Le discours intégral du capitaine Blaise Compaoré

« Peuple combattant du Burkina Faso,

Camarades militantes et militants de la Révolution démocratique et populaire,

Lorsque le 4 août 1983 à la tête des forces populaires insurgées nous sommes entrés à Ouagadougou, nous étions tous animés, Thomas SANKARA et moi, de la ferme détermination de conduire notre vaillant peuple vers un avenir radieux.

A l’époque, j’ai fait comprendre le fait d’avoir participé activement au renversement du régime de Jean-Baptiste OUEDRAOGO ne me conférait aucun droit particulier ; car en révolutionnaire, j’ai assumé mon devoir, exercé une tâche. C’est ainsi que Thomas SANKARA qui à l’époque semblait incarner à nos yeux les aspirations de notre peuple fut choisi. Cette attitude de principe écartait de mes camarades et moi toute ambition personnelle au détriment d’une cause dont l’essence réside dans la volonté de servir son peuple à quelque niveau que ce soit. Et c’est pourquoi aujourd’hui, je puis affirmer à notre peuple et à la face de l’Afrique et du monde entier, qu’il n’a été question, à aucun moment, ni pour mes camarades, ni pour moi, d’assouvir des ambitions personnelles, encore moins de les assouvir dans le sang de ceux qui, hier encore, étaient mes camarades, mais avec lesquels notre divergence était devenue fondamentale sur bien de questions.

Peuple du Burkina Faso,

L’accélération de l’histoire fait souvent défiler les évènements à une allure telle que la maîtrise par l’homme des faits devient impossible, rendant celui-ci artisan de situations non désirées. Les instants tragiques que nous avons vécus le 15-Octobre courant font partie de ce type d’évènements exceptionnels que nous fournit souvent l’histoire des peuples.

Certains d’entre vous se demandent encore pourquoi le 15-Octobre ? Depuis plus d’une année, un conflit latent, puis ouvert a opposé deux conceptions antagoniques dans la révolution d’Août. Cette situation est née essentiellement de la question organisationnelle du processus révolutionnaire de laquelle découle logiquement une série de problèmes annexes non moins importants.
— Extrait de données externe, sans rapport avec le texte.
-- ---------- the step lemma ----------
theorem pvBody_step (lst g : List (List String)) (row col : Nat)
    (pre : ∀ r < lst.length, pvWidth lst ≤ (lst.getD r []).length)
    (hrow : row < lst.length) (hcol : col < pvWidth lst)
    (hInv : pvInv lst g) (hS : pvSettled lst g row col) :
    pvInv lst (pvBodyA g row col) ∧ pvSettled lst (pvBodyA g row col) row (col+1) := by
  obtain ⟨hlen, hrlen, hpres, hslot, hK⟩ := hInv
  have hrowg : row < g.length := by omega
  unfold pvBodyA
  by_cases hh : pvGet2 g row col = "#"
  case neg =>
    rw [if_neg hh]
    refine ⟨⟨hlen, hrlen, hpres, hslot, hK⟩, ?_⟩
    intro r c r' hcw hpos hlt hH
    apply hS r c r' hcw ?_ hlt hH
    rcases hpos with h1 | ⟨h1, h2⟩
    · exact Or.inl h1
    · by_cases hc : c < col
      · exact Or.inr ⟨h1, hc⟩
      · exfalso
        apply hh
        have hceq : c = col := by omega
        rw [← h1, ← hceq]
        exact hH
  case pos =>
    rw [if_pos hh, pvInnerA_eq_find]
    rcases pvFind_revRange (row+1) (g.length - 1 - row) (fun r => pvGet2 g r col == "-") with
      ⟨hfn, hall⟩ | ⟨rst, hfind, h1, h2, h3, hall⟩
    · rw [hfn]
      refine ⟨⟨hlen, hrlen, hpres, hslot, hK⟩, ?_⟩
      intro r c r' hcw hpos hlt hH
      rcases hpos with hp1 | ⟨hp1, hp2⟩
      · exact hS r c r' hcw (Or.inl hp1) hlt hH
      · by_cases hc : c < col
        · exact hS r c r' hcw (Or.inr ⟨hp1, hc⟩) hlt hH
        · have hceq : c = col := by omega
          subst hceq hp1
          intro hcontra
          by_cases hr' : r' < g.length
          · have := hall r' (by omega) (by omega)
            simp [hcontra] at this
          · rw [pvGet2_out g r' c (by omega)] at hcontra
            exact absurd hcontra (by decide)
    · rw [hfind]
      have hrstg : rst < g.length := by omega
      have hrstrow : rst ≠ row := by omega
      have hdash : pvGet2 g rst col = "-" := by simpa using h3
      have hwr : ∀ r0, r0 < g.length → col < (g.getD r0 []).length := by
        intro r0 h0
        rw [hrlen r0]
        exact lt_of_lt_of_le hcol (pre r0 (by omega))
      have hcolrst : col < (g.getD rst []).length := hwr rst hrstg
      have hcolrow : col < (g.getD row []).length := hwr row hrowg
      have hg'get : ∀ x y, pvGet2 (pvSet2 (pvSet2 g rst col "#") row col "-") x y =
          if x = row ∧ y = col then "-" else if x = rst ∧ y = col then "#" else pvGet2 g x y := by
        intro x y
        rw [pvGet2_set2 (pvSet2 g rst col "#") row col "-" x y
              (by rw [pvSet2_length]; exact hrowg)
              (by rw [pvSet2_rowlen]; exact hcolrow)]
        by_cases hxy : x = row ∧ y = col
        · rw [if_pos hxy, if_pos hxy]
        · rw [if_neg hxy, if_neg hxy, pvGet2_set2 g rst col "#" x y hrstg hcolrst]
      have hnoup : ∀ j, j < row → pvGet2 g j col ≠ "#" := by
        intro j hj hcontra
        exact hS j col rst hcol (Or.inl hj) (by omega) hcontra hdash
      have hglen' : (pvSet2 (pvSet2 g rst col "#") row col "-").length = g.length := by
        rw [pvSet2_length, pvSet2_length]
      constructor
      · refine ⟨by rw [hglen']; exact hlen, ?_, ?_, ?_, ?_⟩
        · intro r
          rw [pvSet2_rowlen, pvSet2_rowlen]
          exact hrlen r
        · intro r c hn
          rw [hg'get]
          by_cases ha : r = row ∧ c = col
          · exfalso
            apply hn
            refine ⟨ha.2 ▸ hcol, ?_⟩
            rw [ha.1, ha.2, ← hslot row col, hh]
            rfl
          · rw [if_neg ha]
            by_cases hb : r = rst ∧ c = col
            · exfalso
              apply hn
              refine ⟨hb.2 ▸ hcol, ?_⟩
              rw [hb.1, hb.2, ← hslot rst col, hdash]
              rfl
            · rw [if_neg hb]
              exact hpres r c hn
        · intro r c
          rw [hg'get]
          by_cases ha : r = row ∧ c = col
          · rw [if_pos ha, ha.1, ha.2, ← hslot row col, hh]
            rfl
          · rw [if_neg ha]
            by_cases hb : r = rst ∧ c = col
            · rw [if_pos hb, hb.1, hb.2, ← hslot rst col, hdash]
              rfl
            · rw [if_neg hb]
              exact hslot r c
        · intro c
          unfold pvK
          rw [hglen']
          by_cases hcc : c = col
          · subst hcc
            have hswap : (List.range g.length).countP
                  (fun r => pvGet2 (pvSet2 (pvSet2 g rst c "#") row c "-") r c == "#") =
                (List.range g.length).countP (fun r => pvGet2 g r c == "#") := by
              apply pvCountP_range_swap g.length rst row _ _ hrstg hrowg hrstrow
              · rw [hg'get, if_neg (fun h => hrstrow h.1), if_pos ⟨rfl, rfl⟩]
                rfl
              · rw [hdash]
                rfl
              · rw [hg'get, if_pos ⟨rfl, rfl⟩]
                rfl
              · rw [hh]
                rfl
              · intro i hia hib
                rw [hg'get, if_neg (fun h => hib h.1), if_neg (fun h => hia h.1)]
            rw [hswap]
            exact hK c
          · have hcong : (List.range g.length).countP
                  (fun r => pvGet2 (pvSet2 (pvSet2 g rst col "#") row col "-") r c == "#") =
                (List.range g.length).countP (fun r => pvGet2 g r c == "#") := by
              apply List.countP_congr
              intro x _
              rw [hg'get, if_neg (fun h => hcc h.2), if_neg (fun h => hcc h.2)]
            rw [hcong]
            exact hK c
      · intro r c r' hcw hpos hlt hH
        by_cases hcc : c = col
        · subst hcc
          rcases hpos with hp1 | ⟨hp1, _⟩
          · exfalso
            rw [hg'get, if_neg (fun h => by omega : ¬(r = row ∧ c = c)),
              if_neg (fun h => by omega : ¬(r = rst ∧ c = c))] at hH
            exact hnoup r hp1 hH
          · exfalso
            subst hp1
            rw [hg'get, if_pos ⟨rfl, rfl⟩] at hH
            exact absurd hH (by decide)
        · rw [hg'get, if_neg (fun h => hcc h.2), if_neg (fun h => hcc h.2)] at hH
          rw [hg'get, if_neg (fun h => hcc h.2), if_neg (fun h => hcc h.2)]
          apply hS r c r' hcw ?_ hlt hH
          rcases hpos with hp1 | ⟨hp1, hp2⟩
          · exact Or.inl hp1
          · exact Or.inr ⟨hp1, by omega⟩

-- ---------- the loop folds ----------
theorem pvColFold (lst : List (List String))
    (pre : ∀ r < lst.length, pvWidth lst ≤ (lst.getD r []).length)
    (row : Nat) (hrow : row < lst.length) :
    ∀ (cnt col : Nat) (g : List (List String)), col + cnt ≤ pvWidth lst →
      pvInv lst g → pvSettled lst g row col →
      pvInv lst ((List.range' col cnt).foldl (fun g2 c => pvBodyA g2 row c) g) ∧
      pvSettled lst ((List.range' col cnt).foldl (fun g2 c => pvBodyA g2 row c) g) row (col+cnt) := by
  intro cnt
  induction cnt with
  | zero => intro col g _ h1 h2; exact ⟨h1, h2⟩
  | succ m ih =>
      intro col g hle h1 h2
      rw [List.range'_succ, List.foldl_cons]
      have step := pvBody_step lst g row col pre hrow (by omega) h1 h2
      have := ih (col+1) (pvBodyA g row col) (by omega) step.1 step.2
      refine ⟨this.1, ?_⟩
      have : col + (m+1) = (col+1) + m := by omega
      rw [this]
      exact (ih (col+1) (pvBodyA g row col) (by omega) step.1 step.2).2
La politique du fait accompli du Président du CNR, si elle était compréhensible au début du processus, devenait aventuriste et dangereuse au fil des ans, voire inadmissible du point de vue des grandes orientations politiques, économiques, sociales et culturelles définies.
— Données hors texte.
-- PySem.Chars.find on the one-character pattern [' '] is List.findIdx?
theorem findGo_single (l : List Char) (k : Nat) :
    PySem.Chars.find.go [' '] l k =
      match l.findIdx? (fun c => c = ' ') with
      | none => -1
      | some j => ((k + j : Nat) : Int) := by
  induction l generalizing k with
  | nil => simp [PySem.Chars.find.go]
  | cons c t ih =>
    rw [PySem.Chars.find.go]
    have hc' : ∀ _ : c ≠ ' ', ¬ ' ' = c := fun hc hh => hc hh.symm
    by_cases hc : c = ' '
    · subst hc; simp [List.isPrefixOf, List.findIdx?_cons]
    · simp only [List.isPrefixOf, List.findIdx?_cons]
      simp only [hc, decide_false, if_false, ih (k+1)]
      rcases h : t.findIdx? (fun c => c = ' ') with _ | j
      · simp [hc' hc]
      · simp [hc' hc]; push_cast; ring

theorem find_single (l : List Char) :
    PySem.Chars.find l [' '] =
      match l.findIdx? (fun c => c = ' ') with
      | none => -1
      | some j => (j : Int) := by
  rw [PySem.Chars.find, findGo_single]
  rcases h : l.findIdx? (fun c => c = ' ') with _ | j <;> simp


-- findFrom from a valid start, phrased through findIdx? on the dropped list
theorem findFrom_eq (cs : List Char) (k : Nat) (hk : k ≤ cs.length) :
    PySem.Chars.findFrom cs [' '] (k : Nat) =
      match (cs.drop k).findIdx? (fun c => c = ' ') with
      | none => -1
      | some j => ((k + j : Nat) : Int) := by
  rw [PySem.Chars.findFrom_natCast cs [' '] k hk, find_single]
  rcases h : (cs.drop k).findIdx? (fun c => c = ' ') with _ | j
  · simp
  · simp


-- a found index is in range and names a space
theorem findIdx?_space (l : List Char) (i : Nat)
    (h : List.findIdx? (fun c => c = ' ') l = some i) :
    i < l.length ∧ l[i]? = some ' ' := by
  have hp := List.of_findIdx?_eq_some h
  rcases hg : l[i]? with _ | a
  · rw [hg] at hp; simp at hp
  · rw [hg] at hp
    simp only [decide_eq_true_eq] at hp
    obtain ⟨hlt, -⟩ := List.getElem?_eq_some_iff.mp hg
    exact ⟨hlt, by rw [hp]⟩


-- an index returned by innerA is a space position of `sent` (termination of loopA needs this)
theorem innerA_some (cs : List Char) (fuel : Nat) : ∀ (ib count : Nat) (r : Int),
    innerA cs fuel (ib : Int) count = some r →
    ∃ p : Nat, r = (p : Int) ∧ p < cs.length ∧ cs[p]? = some ' ' := by
  induction fuel with
  | zero => intro ib c r h; simp [innerA] at h
  | succ f ih =>
    intro ib c r h
    rw [innerA] at h
    by_cases hk : ib + 1 ≤ cs.length
    · rw [show (ib : Int) + 1 = ((ib + 1 : Nat) : Int) from by push_cast; ring,
          findFrom_eq cs (ib + 1) hk] at h
      rcases hf : (cs.drop (ib + 1)).findIdx? (fun c => c = ' ') with _ | j
      · rw [hf] at h; simp at h
      · rw [hf] at h
        obtain ⟨hj, hsp⟩ := findIdx?_space _ _ hf
        rw [List.getElem?_drop] at hsp
        simp only [List.length_drop] at hj
        rw [if_neg (by omega : ¬ (((ib + 1 + j : Nat) : Int) = -1))] at h
        split_ifs at h with h6
        · cases h; exact ⟨ib + 1 + j, rfl, by omega, hsp⟩
        · exact ih (ib + 1 + j) _ r h
    · rw [findFrom_past_end cs _ (by push_cast; omega) (by positivity)] at h
      simp at h

-- measure for A's outer while loop: the tail spliced back in always has strictly fewer spaces
def spacesVal (l : List String) : Nat := (l.map (fun s => s.toList.count ' ' + 1)).sum

theorem loopA_dec (s : String) (rest : List String) (ib : Int)
    (h : innerA s.toList s.toList.length 0 0 = some ib) :
    spacesVal (PySem.Str.slice s (some (ib + 1)) none :: rest) < spacesVal (s :: rest) := by
  obtain ⟨p, rfl, hp, hsp⟩ := innerA_some s.toList s.toList.length 0 0 ib (by simpa using h)
  have htl : (PySem.Str.slice s (some ((p : Int) + 1)) none).toList = s.toList.drop (p + 1) := by
    rw [PySem.Str.toList_slice, PySem.Chars.slice_eq_listSlice,
        show ((p : Int) + 1) = ((p + 1 : Nat) : Int) from by push_cast; ring,
        PySem.List.slice_from_natCast]
  have hmem : ' ' ∈ s.toList.take (p + 1) := by
    have hq : (s.toList.take (p + 1))[p]? = some ' ' := by
      rw [List.getElem?_take_of_lt (by omega)]; exact hsp
    exact List.mem_of_getElem? hq
  have hcnt : (s.toList.drop (p + 1)).count ' ' < s.toList.count ' ' := by
    conv_rhs => rw [← List.take_append_drop (p + 1) s.toList]
    rw [List.count_append]
    have := List.count_pos_iff.mpr hmem
    omega
  simp only [spacesVal, List.map_cons, List.sum_cons, htl]
  omega

-- outer `while i < sentenceLength` loop of A: acc = sentence[:i] reversed, rest = sentence[i:]
def loopA : List String → List String → List String
  | acc, [] => acc.reverse
  | acc, s :: rest =>
    if PySem.Str.count s " " > 12 then
      match h : innerA s.toList s.toList.length 0 0 with
      | some ib =>
          loopA (PySem.Str.slice s (some 0) (some ib) :: acc)
                (PySem.Str.slice s (some (ib + 1)) none :: rest)
      | none => acc.reverse ++ (s :: rest)  -- unreachable: Python's `index` raised ValueError
    else loopA (s :: acc) rest
  termination_by acc rest => spacesVal rest
  decreasing_by
  all_goals first
    | exact loopA_dec s rest ib h
    | (simp [spacesVal]; try omega)

def sliceLongSentence (sentence : List String) : List String := loopA [] sentence

-- ===== PORT B =====
-- `_sixth_space`: scan positions 1.. of `sent`, counting spaces, stop at the 6th
def sixthSpaceGo : List Char → Nat → Nat → Option Nat
  | [], _, _ => none
  | c :: rest, p, seen =>
    if c = ' ' then
      if seen + 1 = 6 then some p else sixthSpaceGo rest (p + 1) (seen + 1)
    else sixthSpaceGo rest (p + 1) seen

theorem sixthSpaceGo_bounds (l : List Char) : ∀ (p0 seen p : Nat),
    sixthSpaceGo l p0 seen = some p → p0 ≤ p ∧ p < p0 + l.length := by
  induction l with
  | nil => intro p0 seen p h; simp [sixthSpaceGo] at h
  | cons c t ih =>
    intro p0 seen p h
    rw [sixthSpaceGo] at h
    split_ifs at h with h1 h2
    · cases h; simp
    · have := ih (p0+1) (seen+1) p h; simp; omega
    · have := ih (p0+1) seen p h; simp; omega

def sixthSpace (cs : List Char) : Option Nat := sixthSpaceGo (cs.drop 1) 1 0

theorem sixthSpace_lt (cs : List Char) (p : Nat) (h : sixthSpace cs = some p) :
    p < cs.length := by
  have hb := sixthSpaceGo_bounds (cs.drop 1) 1 0 p h
  rcases cs with _ | ⟨c, t⟩
  · simp [sixthSpace, sixthSpaceGo] at h
  · simp at hb ⊢; omega

-- the inner `while sent.count(' ') > 12` loop of B, producing the chopped-off pieces in order
def splitOne (cs : List Char) : List (List Char) :=
  if PySem.Chars.count cs [' '] > 12 then
    match h : sixthSpace cs with
    | some p => cs.take p :: splitOne (cs.drop (p + 1))
    | none => [cs]  -- unreachable: Python B would fail on `sent[None + 1:]`
  else [cs]
  termination_by cs.length
  decreasing_by
    have := sixthSpace_lt cs p h
    simp; omega

def sliceLongSentence_alt (sentence : List String) : List String :=
  sentence.foldl (fun result s => result ++ (splitOne s.toList).map String.ofList) []

-- ===== PRECONDITION & SPEC =====
def Spec_sliceLongSentence (sentence : List String) (out : List String) : Prop := out = sliceLongSentence_alt sentence
instance (sentence : List String) (out : List String) : Decidable (Spec_sliceLongSentence sentence out) := by unfold Spec_sliceLongSentence; infer_instance

-- ===== CLAIM (what is proved, stated in full; the proofs are below) =====
def Claim_equal_sliceLongSentence : Prop := ∀ (sentence : List String), Dom_sliceLongSentence sentence → Spec_sliceLongSentence sentence (sliceLongSentence sentence)

-- ===== LEMMAS AND PROOFS =====

-- one unfolding step of the scanning loop, phrased through findIdx?
theorem sixthSpaceGo_step (l : List Char) (seen : Nat) : ∀ p : Nat,
    sixthSpaceGo l p seen =
      match l.findIdx? (fun c => c = ' ') with
      | none => none
      | some j => if seen + 1 = 6 then some (p + j) else sixthSpaceGo (l.drop (j + 1)) (p + j + 1) (seen + 1) := by
  induction l with
  | nil => intro p; simp [sixthSpaceGo]
  | cons c t ih =>
    intro p
    rw [sixthSpaceGo]
    by_cases hc : c = ' '
    · subst hc; simp [List.findIdx?_cons]
    · simp only [List.findIdx?_cons, hc, decide_false, if_false, ih (p+1)]
      rcases h : t.findIdx? (fun c => c = ' ') with _ | j
      · simp
      · have e : p+1+j+1 = p+(j+1)+1 := by omega
        have e2 : p+1+j = p+(j+1) := by omega
        simp [e2]

-- PySem.Chars.count on [' '] is List.count ' '
theorem countGo_single (fuel : Nat) : ∀ (l : List Char) (acc : Nat), l.length ≤ fuel →
    PySem.Chars.count.go [' '] fuel l acc = acc + l.count ' ' := by
  induction fuel with
  | zero => intro l acc h; rw [PySem.Chars.count.go]; cases l <;> simp_all
  | succ n ih =>
    intro l acc h
    match l with
    | [] => rw [PySem.Chars.count.go]; simp; omega
    | c :: t =>
      rw [PySem.Chars.count.go]
      have ht : t.length ≤ n := by simpa using Nat.le_of_succ_le_succ h
      by_cases hc : c = ' '
      · subst hc; simp [List.isPrefixOf, ih t _ ht]; omega
      · have hc' : ¬ ' ' = c := fun hh => hc hh.symm
        simp [List.isPrefixOf, hc', hc, ih t _ ht]

theorem count_single (cs : List Char) : PySem.Chars.count cs [' '] = cs.count ' ' := by
  rw [PySem.Chars.count]
  simp [countGo_single cs.length cs 0 le_rfl]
Plus d’une fois, la direction politique de notre pays s’est trouvée devant le fait accompli avec le déchirant et douloureux dilemme soit de désavouer telle ou telle mesure et désavouer publiquement par la même occasion le Président du CNR, soit d’être solidaire d’une mesure manifestement erronée au regard de la lutte de notre peuple. En tant que révolutionnaires, notre travail fondamental était d’ouvrir le débat interne. Nous l’avons fait. En tant que patriotes militants, notre mission était de l’éclairer par la critique. Ce fut fait.

Face à l’obstination et en l’absence de toute évolution, nous avions tenté d’autres approches. Mais aussi sans succès.

Camarades militantes et militants,

C’est pour nous un rétrospectif douloureux, car nous avons usé personnellement de toute notre amitié, de toute notre disponibilité, de tous les arguments auprès de celui dont nous déplorons tous aujourd’hui la disparition.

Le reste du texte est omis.